When feasible, use specific names rather than generic names. Your code uses mostly generic names, such as str, lst, elem. But more specific names are readily available: text, words, and curr. Notice in particular how much better curr is than the bland elem. The latter tells us nearly nothing, but curr emphasizes the contrast with prev and also ties into the function's doc-string.

def mimic_dict(text):
    '''
    Takes some text, splits it into words, and returns a dict
    where each previous word is the key for the current word (stored
    in a list to accommodate duplicates).
    '''
    words = text.split()
    prev = ''
    d = {}
    for curr in words:
        d.setdefault(prev, []).append(curr)
        prev = curr
    return d

When testing, don't stringify expected data. It's good that your question includes some test code. However, your tests are a bit awkward because you stringify the expected results. That's unnecessary. Just check for equality against the expected dict.

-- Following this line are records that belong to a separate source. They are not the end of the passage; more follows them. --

-- pv_equiv track=rewrite | github.com/MrBrantCode/unitest_baseline | mut_generate/mist_train_cf/cf_18725/solution.py | calculate_equation_result
-- ===== SOURCE A (Python) =====
-- def calculate_equation_result(n):
--     result = 0
--     modulo = int(1e9) + 7
--
--     for i in range(1, n+1):
--         x = i
--         result += (x*i - (2*i-1))**2
--         result %= modulo
--
--     return result
-- ===== SOURCE B (Python) =====
-- def calculate_equation_result(n):
--     # Closed form: sum_{i=1}^{n} (i-1)^4 = (n-1)n(2n-1)(3n^2-3n-1)/30, computed mod 1e9+7.
--     MOD = int(1e9) + 7
--     if n <= 0:
--         return 0
--     inv30 = pow(30, MOD - 2, MOD)
--     prod = (n - 1) % MOD
--     prod = prod * (n % MOD) % MOD
--     prod = prod * ((2 * n - 1) % MOD) % MOD
--     prod = prod * ((3 * n * n - 3 * n - 1) % MOD) % MOD
--     return prod * inv30 % MOD
-- ===== Notes on version B (the rewrite author's own statement) =====
-- stated objective: faster
-- what changed: Replaced the O(n) accumulation loop by the Faulhaber closed form for the sum of fourth powers, evaluated mod 1e9+7 with the modular inverse of 30 (Fermat exponentiation).
import Mathlib
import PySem

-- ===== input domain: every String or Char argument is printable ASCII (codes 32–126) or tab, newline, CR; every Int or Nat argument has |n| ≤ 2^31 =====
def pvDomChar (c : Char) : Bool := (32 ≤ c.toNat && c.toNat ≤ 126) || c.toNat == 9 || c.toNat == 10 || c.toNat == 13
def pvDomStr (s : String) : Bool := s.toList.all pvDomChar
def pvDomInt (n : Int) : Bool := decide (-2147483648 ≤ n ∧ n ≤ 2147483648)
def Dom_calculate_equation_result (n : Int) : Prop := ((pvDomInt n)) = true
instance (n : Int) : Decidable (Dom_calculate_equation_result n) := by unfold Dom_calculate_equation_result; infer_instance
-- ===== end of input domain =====

-- B replaces A's O(n) accumulation loop by the Faulhaber closed form for the sum
-- of fourth powers mod 1e9+7, using the modular inverse of 30 (objective: faster).

-- ===== PORT A =====
def calculate_equation_result (n : Int) : Int :=
  (PySem.List.pyRange 1 (n + 1) 1).foldl
    (fun result i =>
      let x := i
      PySem.Int.mod (result + (x * i - (2 * i - 1)) ^ 2) 1000000007) 0

-- ===== PORT B =====
-- port of Python's three-argument pow(b, e, m) for m > 0: square-and-multiply;
-- the fuel 64 only bounds the recursion depth (log2 e < 64 for every exponent used)
def pvPowModGo : Nat → Int → Nat → Int → Int
  | 0, _, _, m => PySem.Int.mod 1 m
  | fuel + 1, b, e, m =>
    if e = 0 then PySem.Int.mod 1 m
    else
      let h := pvPowModGo fuel b (e / 2) m
      let h2 := PySem.Int.mod (h * h) m
      if e % 2 = 1 then PySem.Int.mod (h2 * b) m else h2

def pvPowMod (b : Int) (e : Nat) (m : Int) : Int := pvPowModGo 64 b e m

def calculate_equation_result_alt (n : Int) : Int :=
  if n ≤ 0 then 0
  else
    let MOD : Int := 1000000007
    let inv30 := pvPowMod 30 1000000005 MOD
    let prod := PySem.Int.mod (n - 1) MOD
    let prod := PySem.Int.mod (prod * PySem.Int.mod n MOD) MOD
    let prod := PySem.Int.mod (prod * PySem.Int.mod (2 * n - 1) MOD) MOD
    let prod := PySem.Int.mod (prod * PySem.Int.mod (3 * n * n - 3 * n - 1) MOD) MOD
    PySem.Int.mod (prod * inv30) MOD

-- ===== PRECONDITION & SPEC =====
def Spec_calculate_equation_result (n : Int) (out : Int) : Prop := out = calculate_equation_result_alt n
instance (n : Int) (out : Int) : Decidable (Spec_calculate_equation_result n out) := by unfold Spec_calculate_equation_result; infer_instance

-- ===== CLAIM (what is proved, stated in full; the proofs are below) =====
def Claim_equal_calculate_equation_result : Prop := ∀ (n : Int), Dom_calculate_equation_result n → Spec_calculate_equation_result n (calculate_equation_result n)

-- ===== LEMMAS AND PROOFS =====

-- the sum A accumulates: ∑_{i=1}^{m} (i-1)^4 = ∑_{k<m} k^4
def pvS (m : Nat) : Int := ∑ k ∈ Finset.range m, (k : Int) ^ 4

lemma pv_loopA (m : Nat) :
    calculate_equation_result (m : Int) = pvS m % 1000000007 := by
  unfold calculate_equation_result
  induction m with
  | zero => simp [PySem.List.pyRange_one_eq_nil, pvS]
  | succ m ih =>
    rw [show (((m + 1 : Nat) : Int) + 1) = ((m : Int) + 1) + 1 by push_cast; ring]
    rw [PySem.List.pyRange_one_succ_right (by omega : (1 : Int) ≤ (m : Int) + 1)]
    rw [List.foldl_append]
    rw [ih]
    simp only [List.foldl_cons, List.foldl_nil]
    rw [PySem.Int.mod_eq_emod_of_pos (by norm_num)]
    have hx : (((m : Int) + 1) * ((m : Int) + 1) - (2 * ((m : Int) + 1) - 1)) ^ 2
        = ((m : Int)) ^ 4 := by ring
    rw [hx, show pvS (m + 1) = pvS m + (m : Int) ^ 4 from Finset.sum_range_succ _ m]
    unfold pvS
    omega

lemma pv_faulhaber (m : Nat) :
    30 * pvS m = ((m : Int) - 1) * m * (2 * m - 1) * (3 * (m : Int) * m - 3 * m - 1) := by
  induction m with
  | zero => simp [pvS]
  | succ m ih =>
    rw [pvS, Finset.sum_range_succ, ← pvS]
    push_cast
    push_cast at ih
    linear_combination ih

set_option maxRecDepth 10000 in
lemma pv_inv30 : pvPowMod 30 1000000005 1000000007 = 233333335 := by decide

-- ===== VERDICT (by name: the statement is the Claim_ definition above) =====
theorem calculate_equation_result_spec : Claim_equal_calculate_equation_result := by
  intro n _
  unfold Spec_calculate_equation_result
  by_cases hn : n ≤ 0
  · unfold calculate_equation_result calculate_equation_result_alt
    rw [if_pos hn, PySem.List.pyRange_one_eq_nil (by omega)]
    rfl
  · rw [not_le] at hn
    obtain ⟨m, rfl⟩ : ∃ m : Nat, n = (m : Int) := ⟨n.toNat, (Int.toNat_of_nonneg hn.le).symm⟩
    rw [pv_loopA]
    unfold calculate_equation_result_alt
    rw [if_neg (by omega)]
    simp only [pv_inv30]
    simp only [PySem.Int.mod_eq_emod_of_pos (by norm_num : (0:Int) < 1000000007)]
    set N : Int := (m : Int)
    have hcollapse :
        ((((N - 1) % 1000000007 * (N % 1000000007)) % 1000000007 *
            ((2 * N - 1) % 1000000007)) % 1000000007 *
            ((3 * N * N - 3 * N - 1) % 1000000007)) % 1000000007 * 233333335 % 1000000007
        = ((N - 1) * N * (2 * N - 1) * (3 * N * N - 3 * N - 1) * 233333335) % 1000000007 := by
      conv_rhs => rw [Int.mul_emod, Int.mul_emod ((N-1)*N*(2*N-1)), Int.mul_emod ((N-1)*N),
        Int.mul_emod (N-1)]
      norm_num
    rw [hcollapse]
    have key : pvS m ≡ (N - 1) * N * (2 * N - 1) * (3 * N * N - 3 * N - 1) * 233333335
        [ZMOD 1000000007] := by
      have h1 : (1 : Int) ≡ 30 * 233333335 [ZMOD 1000000007] := by decide
      calc pvS m = pvS m * 1 := by ring
        _ ≡ pvS m * (30 * 233333335) [ZMOD 1000000007] := Int.ModEq.mul_left _ h1
        _ = (30 * pvS m) * 233333335 := by ring
        _ = (N - 1) * N * (2 * N - 1) * (3 * N * N - 3 * N - 1) * 233333335 := by
            rw [pv_faulhaber]
    exact key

Unify test data, linking input to expected output. As noted in a comment, there was a mismatch between your number of test cases and expected outputs. You can avoid such problems by unifying the test data from the outset, as shown below.

def test_mimic_dict():
    # Each test input is linked directly to expected output.
    checks = [
        (
            "Uno dos tres cuatro cinco",
            {'': ['Uno'], 'Uno': ['dos'], 'dos': ['tres'], 'tres': ['cuatro'], 'cuatro': ['cinco']},
        ),
        (
            "a cat and a dog a fly",
            {'': ['a'], 'a': ['cat', 'dog', 'fly'], 'cat': ['and'], 'and': ['a'], 'dog': ['a']},
        ),
        (
            "Uno dos\tdos\nsinco",
            {'': ['Uno'], 'Uno': ['dos'], 'dos': ['dos', 'sinco']},
        ),
    ]
    for inp, exp in checks:
        got = mimic_dict(inp)
        if got == exp:
            print('ok')
        else:
            print(got)
            print(exp)

An alternative implementation using itertools.pairwise. Your current approach is fine, but here's a different way to do it. You could also use a collections.defaultdict rather than dict.setdefault.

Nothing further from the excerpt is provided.